What you need to do:
Find each line below where the word "current" occurs, and copy it.

====== Material shown ======

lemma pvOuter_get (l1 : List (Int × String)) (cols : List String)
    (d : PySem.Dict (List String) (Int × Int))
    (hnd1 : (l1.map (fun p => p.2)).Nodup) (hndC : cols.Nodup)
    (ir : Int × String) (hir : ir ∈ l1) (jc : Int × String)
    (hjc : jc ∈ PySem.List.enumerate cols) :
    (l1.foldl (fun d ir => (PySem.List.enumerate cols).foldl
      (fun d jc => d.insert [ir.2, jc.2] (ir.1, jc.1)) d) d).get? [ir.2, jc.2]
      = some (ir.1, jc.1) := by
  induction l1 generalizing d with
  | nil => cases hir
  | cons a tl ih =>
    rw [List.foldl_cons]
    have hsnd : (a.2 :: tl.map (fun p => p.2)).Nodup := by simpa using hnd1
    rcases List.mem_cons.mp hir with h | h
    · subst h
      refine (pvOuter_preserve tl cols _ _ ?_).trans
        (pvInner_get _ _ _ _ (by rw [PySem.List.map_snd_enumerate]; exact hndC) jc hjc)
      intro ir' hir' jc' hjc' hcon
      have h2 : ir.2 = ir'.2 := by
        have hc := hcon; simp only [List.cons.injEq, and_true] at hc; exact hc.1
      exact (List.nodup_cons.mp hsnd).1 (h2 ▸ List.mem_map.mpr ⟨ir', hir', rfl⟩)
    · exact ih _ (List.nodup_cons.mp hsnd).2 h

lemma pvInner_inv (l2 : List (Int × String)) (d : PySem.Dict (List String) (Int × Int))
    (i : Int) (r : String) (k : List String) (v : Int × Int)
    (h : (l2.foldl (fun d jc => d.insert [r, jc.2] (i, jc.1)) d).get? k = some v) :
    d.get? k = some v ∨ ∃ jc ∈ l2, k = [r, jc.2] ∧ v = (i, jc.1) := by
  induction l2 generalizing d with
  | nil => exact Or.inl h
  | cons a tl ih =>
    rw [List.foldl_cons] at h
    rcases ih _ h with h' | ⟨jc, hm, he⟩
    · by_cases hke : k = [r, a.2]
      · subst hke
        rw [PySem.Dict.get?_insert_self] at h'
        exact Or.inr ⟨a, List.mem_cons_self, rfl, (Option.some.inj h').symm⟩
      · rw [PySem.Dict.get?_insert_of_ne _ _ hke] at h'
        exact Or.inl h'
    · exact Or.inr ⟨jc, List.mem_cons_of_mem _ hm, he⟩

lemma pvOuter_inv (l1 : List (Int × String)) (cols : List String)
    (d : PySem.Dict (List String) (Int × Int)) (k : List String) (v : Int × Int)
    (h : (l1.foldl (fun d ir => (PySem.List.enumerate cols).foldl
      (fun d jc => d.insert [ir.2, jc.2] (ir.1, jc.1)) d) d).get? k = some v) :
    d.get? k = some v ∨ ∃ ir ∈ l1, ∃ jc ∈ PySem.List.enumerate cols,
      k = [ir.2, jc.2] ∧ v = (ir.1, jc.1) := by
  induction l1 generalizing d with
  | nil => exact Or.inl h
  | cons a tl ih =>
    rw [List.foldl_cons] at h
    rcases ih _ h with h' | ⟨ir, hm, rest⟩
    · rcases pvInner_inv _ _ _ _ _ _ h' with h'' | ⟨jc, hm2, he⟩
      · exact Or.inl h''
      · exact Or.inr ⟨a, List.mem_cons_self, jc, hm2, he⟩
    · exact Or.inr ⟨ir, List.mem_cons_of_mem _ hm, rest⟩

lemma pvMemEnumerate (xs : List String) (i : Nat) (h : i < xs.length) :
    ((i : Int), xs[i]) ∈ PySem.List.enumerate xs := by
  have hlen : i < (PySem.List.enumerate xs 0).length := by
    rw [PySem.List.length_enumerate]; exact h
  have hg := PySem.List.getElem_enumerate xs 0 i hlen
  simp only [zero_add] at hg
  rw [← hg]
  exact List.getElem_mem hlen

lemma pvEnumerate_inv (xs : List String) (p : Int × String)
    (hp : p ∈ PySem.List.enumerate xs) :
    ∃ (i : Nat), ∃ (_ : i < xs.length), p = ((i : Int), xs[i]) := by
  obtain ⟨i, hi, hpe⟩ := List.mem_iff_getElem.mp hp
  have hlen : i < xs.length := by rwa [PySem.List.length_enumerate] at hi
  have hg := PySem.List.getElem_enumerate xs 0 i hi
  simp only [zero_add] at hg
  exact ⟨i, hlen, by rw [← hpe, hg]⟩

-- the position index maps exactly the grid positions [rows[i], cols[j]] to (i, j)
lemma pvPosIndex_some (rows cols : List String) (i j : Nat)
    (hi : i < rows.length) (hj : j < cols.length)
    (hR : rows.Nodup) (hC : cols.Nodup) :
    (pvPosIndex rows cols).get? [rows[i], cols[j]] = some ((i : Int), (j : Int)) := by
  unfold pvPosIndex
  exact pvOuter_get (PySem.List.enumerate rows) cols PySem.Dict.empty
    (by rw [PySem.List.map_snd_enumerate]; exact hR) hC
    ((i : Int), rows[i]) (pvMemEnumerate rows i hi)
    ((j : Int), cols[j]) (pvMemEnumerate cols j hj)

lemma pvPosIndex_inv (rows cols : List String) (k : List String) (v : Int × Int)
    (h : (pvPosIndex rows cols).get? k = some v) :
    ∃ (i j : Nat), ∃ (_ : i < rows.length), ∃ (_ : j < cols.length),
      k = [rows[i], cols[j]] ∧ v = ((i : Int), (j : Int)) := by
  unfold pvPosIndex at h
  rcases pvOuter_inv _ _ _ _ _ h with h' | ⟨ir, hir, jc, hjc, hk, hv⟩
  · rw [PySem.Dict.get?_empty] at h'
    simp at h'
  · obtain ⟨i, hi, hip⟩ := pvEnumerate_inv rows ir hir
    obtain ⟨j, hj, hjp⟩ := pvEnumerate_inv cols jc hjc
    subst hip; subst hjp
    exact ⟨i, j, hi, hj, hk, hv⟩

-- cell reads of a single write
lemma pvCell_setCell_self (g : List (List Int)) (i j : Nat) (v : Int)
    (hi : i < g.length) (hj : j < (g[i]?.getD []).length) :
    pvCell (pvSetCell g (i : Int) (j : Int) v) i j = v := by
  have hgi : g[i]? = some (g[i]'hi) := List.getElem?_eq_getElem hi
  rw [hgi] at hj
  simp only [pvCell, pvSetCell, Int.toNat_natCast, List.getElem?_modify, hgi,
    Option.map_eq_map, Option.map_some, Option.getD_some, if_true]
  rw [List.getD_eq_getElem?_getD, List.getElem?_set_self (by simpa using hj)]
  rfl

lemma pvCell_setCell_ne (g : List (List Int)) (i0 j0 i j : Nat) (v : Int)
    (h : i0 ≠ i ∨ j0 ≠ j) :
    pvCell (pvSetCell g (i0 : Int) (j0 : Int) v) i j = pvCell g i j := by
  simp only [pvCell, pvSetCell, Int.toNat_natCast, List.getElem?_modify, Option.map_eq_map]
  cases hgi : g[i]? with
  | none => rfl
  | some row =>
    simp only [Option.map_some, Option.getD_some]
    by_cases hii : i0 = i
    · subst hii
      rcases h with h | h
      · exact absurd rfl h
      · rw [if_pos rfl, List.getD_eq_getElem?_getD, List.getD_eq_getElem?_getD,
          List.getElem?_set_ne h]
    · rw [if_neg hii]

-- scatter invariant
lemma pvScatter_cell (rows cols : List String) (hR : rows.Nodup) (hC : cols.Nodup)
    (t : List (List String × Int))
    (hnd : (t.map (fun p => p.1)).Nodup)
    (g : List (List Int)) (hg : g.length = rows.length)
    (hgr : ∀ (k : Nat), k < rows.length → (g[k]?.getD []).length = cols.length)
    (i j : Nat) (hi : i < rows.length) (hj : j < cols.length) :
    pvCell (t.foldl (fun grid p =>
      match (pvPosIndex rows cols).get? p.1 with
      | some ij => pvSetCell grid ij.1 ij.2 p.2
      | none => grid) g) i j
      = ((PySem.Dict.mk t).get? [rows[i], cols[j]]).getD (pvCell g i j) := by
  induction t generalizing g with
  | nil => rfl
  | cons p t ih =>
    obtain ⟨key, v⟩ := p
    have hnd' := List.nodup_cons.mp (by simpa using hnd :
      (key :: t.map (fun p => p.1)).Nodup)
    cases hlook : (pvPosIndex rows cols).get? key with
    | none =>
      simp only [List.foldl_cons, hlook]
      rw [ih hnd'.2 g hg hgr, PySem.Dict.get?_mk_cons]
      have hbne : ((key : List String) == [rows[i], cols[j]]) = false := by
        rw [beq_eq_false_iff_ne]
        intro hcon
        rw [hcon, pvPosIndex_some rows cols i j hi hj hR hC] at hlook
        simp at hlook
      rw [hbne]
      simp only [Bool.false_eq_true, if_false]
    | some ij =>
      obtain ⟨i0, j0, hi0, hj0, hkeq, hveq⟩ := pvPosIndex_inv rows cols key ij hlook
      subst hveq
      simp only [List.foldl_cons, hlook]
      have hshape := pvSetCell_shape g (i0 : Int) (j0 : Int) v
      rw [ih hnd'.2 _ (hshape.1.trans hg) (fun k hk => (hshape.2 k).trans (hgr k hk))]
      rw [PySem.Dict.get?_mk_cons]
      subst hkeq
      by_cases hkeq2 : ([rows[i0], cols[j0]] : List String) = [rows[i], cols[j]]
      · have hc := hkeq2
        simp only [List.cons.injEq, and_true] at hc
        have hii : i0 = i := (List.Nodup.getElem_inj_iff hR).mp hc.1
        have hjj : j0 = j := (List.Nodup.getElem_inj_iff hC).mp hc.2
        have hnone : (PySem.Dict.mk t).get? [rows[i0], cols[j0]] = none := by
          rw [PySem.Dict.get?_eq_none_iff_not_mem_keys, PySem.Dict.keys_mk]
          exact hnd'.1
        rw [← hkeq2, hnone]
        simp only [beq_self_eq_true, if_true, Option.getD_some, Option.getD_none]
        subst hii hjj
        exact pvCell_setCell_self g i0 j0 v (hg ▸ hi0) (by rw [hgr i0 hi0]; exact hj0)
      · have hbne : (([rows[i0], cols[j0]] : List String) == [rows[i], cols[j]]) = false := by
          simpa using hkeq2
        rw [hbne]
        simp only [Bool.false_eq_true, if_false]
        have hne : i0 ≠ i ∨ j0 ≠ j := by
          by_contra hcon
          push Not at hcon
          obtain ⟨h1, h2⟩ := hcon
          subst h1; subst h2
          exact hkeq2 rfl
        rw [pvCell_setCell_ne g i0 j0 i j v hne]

======
====== Material shown ======

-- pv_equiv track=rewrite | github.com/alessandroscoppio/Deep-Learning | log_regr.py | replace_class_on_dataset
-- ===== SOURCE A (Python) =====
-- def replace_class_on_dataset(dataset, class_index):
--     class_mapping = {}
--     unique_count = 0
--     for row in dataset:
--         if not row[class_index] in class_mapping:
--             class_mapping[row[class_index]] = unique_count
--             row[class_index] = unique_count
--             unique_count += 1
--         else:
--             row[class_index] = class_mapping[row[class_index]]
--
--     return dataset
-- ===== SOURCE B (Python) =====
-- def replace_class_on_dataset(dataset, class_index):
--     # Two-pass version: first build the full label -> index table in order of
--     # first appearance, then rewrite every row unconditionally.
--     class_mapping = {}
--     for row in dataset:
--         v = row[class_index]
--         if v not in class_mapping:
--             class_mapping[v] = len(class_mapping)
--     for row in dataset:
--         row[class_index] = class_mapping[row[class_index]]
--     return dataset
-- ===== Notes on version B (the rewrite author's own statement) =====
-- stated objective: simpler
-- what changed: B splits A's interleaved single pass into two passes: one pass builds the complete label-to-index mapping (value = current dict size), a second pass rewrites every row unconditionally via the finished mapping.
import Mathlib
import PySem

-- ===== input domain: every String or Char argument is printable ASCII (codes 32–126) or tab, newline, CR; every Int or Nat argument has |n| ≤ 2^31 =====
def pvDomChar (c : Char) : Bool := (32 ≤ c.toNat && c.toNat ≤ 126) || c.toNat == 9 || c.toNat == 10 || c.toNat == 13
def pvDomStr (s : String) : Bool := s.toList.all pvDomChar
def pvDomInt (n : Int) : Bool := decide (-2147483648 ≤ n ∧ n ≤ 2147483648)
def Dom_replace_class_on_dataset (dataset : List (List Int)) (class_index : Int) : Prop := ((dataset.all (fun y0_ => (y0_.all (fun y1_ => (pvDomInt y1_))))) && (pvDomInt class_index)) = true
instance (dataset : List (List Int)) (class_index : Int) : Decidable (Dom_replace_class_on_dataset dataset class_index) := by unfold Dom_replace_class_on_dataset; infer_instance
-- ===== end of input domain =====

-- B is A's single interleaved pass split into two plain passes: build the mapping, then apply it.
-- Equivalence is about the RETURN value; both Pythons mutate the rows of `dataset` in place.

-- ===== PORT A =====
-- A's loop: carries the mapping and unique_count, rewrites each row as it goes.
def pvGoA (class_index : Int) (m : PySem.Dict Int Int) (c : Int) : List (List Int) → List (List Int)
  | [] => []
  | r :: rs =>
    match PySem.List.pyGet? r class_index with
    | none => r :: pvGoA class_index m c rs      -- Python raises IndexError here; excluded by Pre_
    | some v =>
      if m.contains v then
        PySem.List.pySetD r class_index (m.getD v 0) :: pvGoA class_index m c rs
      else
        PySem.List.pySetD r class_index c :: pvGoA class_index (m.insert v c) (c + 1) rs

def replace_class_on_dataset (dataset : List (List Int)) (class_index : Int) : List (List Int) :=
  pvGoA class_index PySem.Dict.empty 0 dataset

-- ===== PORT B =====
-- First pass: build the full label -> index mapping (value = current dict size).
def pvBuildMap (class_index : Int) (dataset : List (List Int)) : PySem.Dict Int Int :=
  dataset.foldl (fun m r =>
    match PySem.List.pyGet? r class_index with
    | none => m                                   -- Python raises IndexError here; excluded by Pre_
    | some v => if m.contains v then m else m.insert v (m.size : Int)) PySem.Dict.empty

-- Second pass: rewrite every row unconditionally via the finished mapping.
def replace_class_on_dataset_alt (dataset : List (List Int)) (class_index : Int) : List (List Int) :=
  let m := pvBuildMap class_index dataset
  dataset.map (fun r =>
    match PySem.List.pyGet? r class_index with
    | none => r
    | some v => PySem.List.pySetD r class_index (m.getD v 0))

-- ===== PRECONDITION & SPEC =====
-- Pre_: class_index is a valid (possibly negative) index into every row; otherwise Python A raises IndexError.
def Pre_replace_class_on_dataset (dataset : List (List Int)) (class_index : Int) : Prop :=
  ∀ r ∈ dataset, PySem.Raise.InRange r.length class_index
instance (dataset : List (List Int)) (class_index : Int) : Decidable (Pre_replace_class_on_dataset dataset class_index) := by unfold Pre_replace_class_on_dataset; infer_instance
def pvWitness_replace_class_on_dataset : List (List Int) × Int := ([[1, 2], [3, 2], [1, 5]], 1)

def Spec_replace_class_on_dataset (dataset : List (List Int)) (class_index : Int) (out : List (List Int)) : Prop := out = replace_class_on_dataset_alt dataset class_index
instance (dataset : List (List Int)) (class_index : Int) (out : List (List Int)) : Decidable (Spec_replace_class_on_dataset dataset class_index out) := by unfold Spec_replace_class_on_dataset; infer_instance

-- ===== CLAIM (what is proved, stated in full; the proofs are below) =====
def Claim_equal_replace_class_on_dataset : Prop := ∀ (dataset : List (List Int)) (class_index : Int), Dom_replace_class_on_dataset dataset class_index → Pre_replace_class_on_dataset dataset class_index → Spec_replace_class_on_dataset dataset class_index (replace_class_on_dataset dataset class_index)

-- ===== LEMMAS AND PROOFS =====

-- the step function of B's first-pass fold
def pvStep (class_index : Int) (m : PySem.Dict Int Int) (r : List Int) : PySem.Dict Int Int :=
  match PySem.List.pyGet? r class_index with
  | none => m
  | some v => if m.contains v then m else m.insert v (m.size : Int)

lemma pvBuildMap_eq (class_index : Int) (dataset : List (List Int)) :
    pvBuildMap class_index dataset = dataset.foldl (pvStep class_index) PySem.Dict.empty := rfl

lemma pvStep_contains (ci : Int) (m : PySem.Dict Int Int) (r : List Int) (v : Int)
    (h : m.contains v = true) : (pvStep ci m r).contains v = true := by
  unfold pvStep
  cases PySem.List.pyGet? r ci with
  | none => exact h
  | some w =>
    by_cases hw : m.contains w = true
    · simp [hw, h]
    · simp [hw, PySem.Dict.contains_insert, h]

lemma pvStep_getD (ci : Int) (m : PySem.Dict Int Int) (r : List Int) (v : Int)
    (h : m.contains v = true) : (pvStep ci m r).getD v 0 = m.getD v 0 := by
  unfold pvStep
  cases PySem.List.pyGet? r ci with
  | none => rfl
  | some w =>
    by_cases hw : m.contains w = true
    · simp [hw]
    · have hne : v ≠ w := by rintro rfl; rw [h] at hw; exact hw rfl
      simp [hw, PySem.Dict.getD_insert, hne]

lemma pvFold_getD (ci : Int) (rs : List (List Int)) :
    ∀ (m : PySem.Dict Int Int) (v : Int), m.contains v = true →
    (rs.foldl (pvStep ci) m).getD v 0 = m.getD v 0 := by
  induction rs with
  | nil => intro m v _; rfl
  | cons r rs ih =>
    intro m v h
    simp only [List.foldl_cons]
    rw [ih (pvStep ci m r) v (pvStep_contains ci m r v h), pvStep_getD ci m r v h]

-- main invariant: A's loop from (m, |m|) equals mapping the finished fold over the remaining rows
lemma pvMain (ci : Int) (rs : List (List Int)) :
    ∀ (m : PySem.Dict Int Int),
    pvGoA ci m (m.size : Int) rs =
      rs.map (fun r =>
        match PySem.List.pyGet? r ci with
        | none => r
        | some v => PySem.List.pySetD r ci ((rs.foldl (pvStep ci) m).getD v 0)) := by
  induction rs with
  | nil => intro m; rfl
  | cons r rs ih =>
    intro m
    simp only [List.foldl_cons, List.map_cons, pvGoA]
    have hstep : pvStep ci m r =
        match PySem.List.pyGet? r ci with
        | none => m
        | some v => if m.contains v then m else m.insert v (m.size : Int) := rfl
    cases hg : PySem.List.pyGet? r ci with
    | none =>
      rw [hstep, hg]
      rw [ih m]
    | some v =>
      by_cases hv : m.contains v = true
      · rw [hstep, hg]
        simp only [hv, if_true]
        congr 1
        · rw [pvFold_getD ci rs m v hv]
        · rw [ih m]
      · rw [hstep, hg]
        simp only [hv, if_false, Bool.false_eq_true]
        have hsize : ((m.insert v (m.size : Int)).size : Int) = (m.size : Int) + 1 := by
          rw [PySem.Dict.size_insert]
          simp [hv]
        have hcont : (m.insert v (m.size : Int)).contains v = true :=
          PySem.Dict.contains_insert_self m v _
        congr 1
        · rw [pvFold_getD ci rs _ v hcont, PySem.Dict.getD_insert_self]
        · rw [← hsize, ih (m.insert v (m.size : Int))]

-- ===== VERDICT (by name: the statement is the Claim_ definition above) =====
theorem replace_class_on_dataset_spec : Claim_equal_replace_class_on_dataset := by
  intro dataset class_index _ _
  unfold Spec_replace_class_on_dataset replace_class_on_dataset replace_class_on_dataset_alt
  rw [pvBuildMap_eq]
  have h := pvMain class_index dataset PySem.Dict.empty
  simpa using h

======

Exercise response:
-- what changed: B splits A's interleaved single pass into two passes: one pass builds the complete label-to-index mapping (value = current dict size), a second pass rewrites every row unconditionally via the finished mapping.
-- First pass: build the full label -> index mapping (value = current dict size).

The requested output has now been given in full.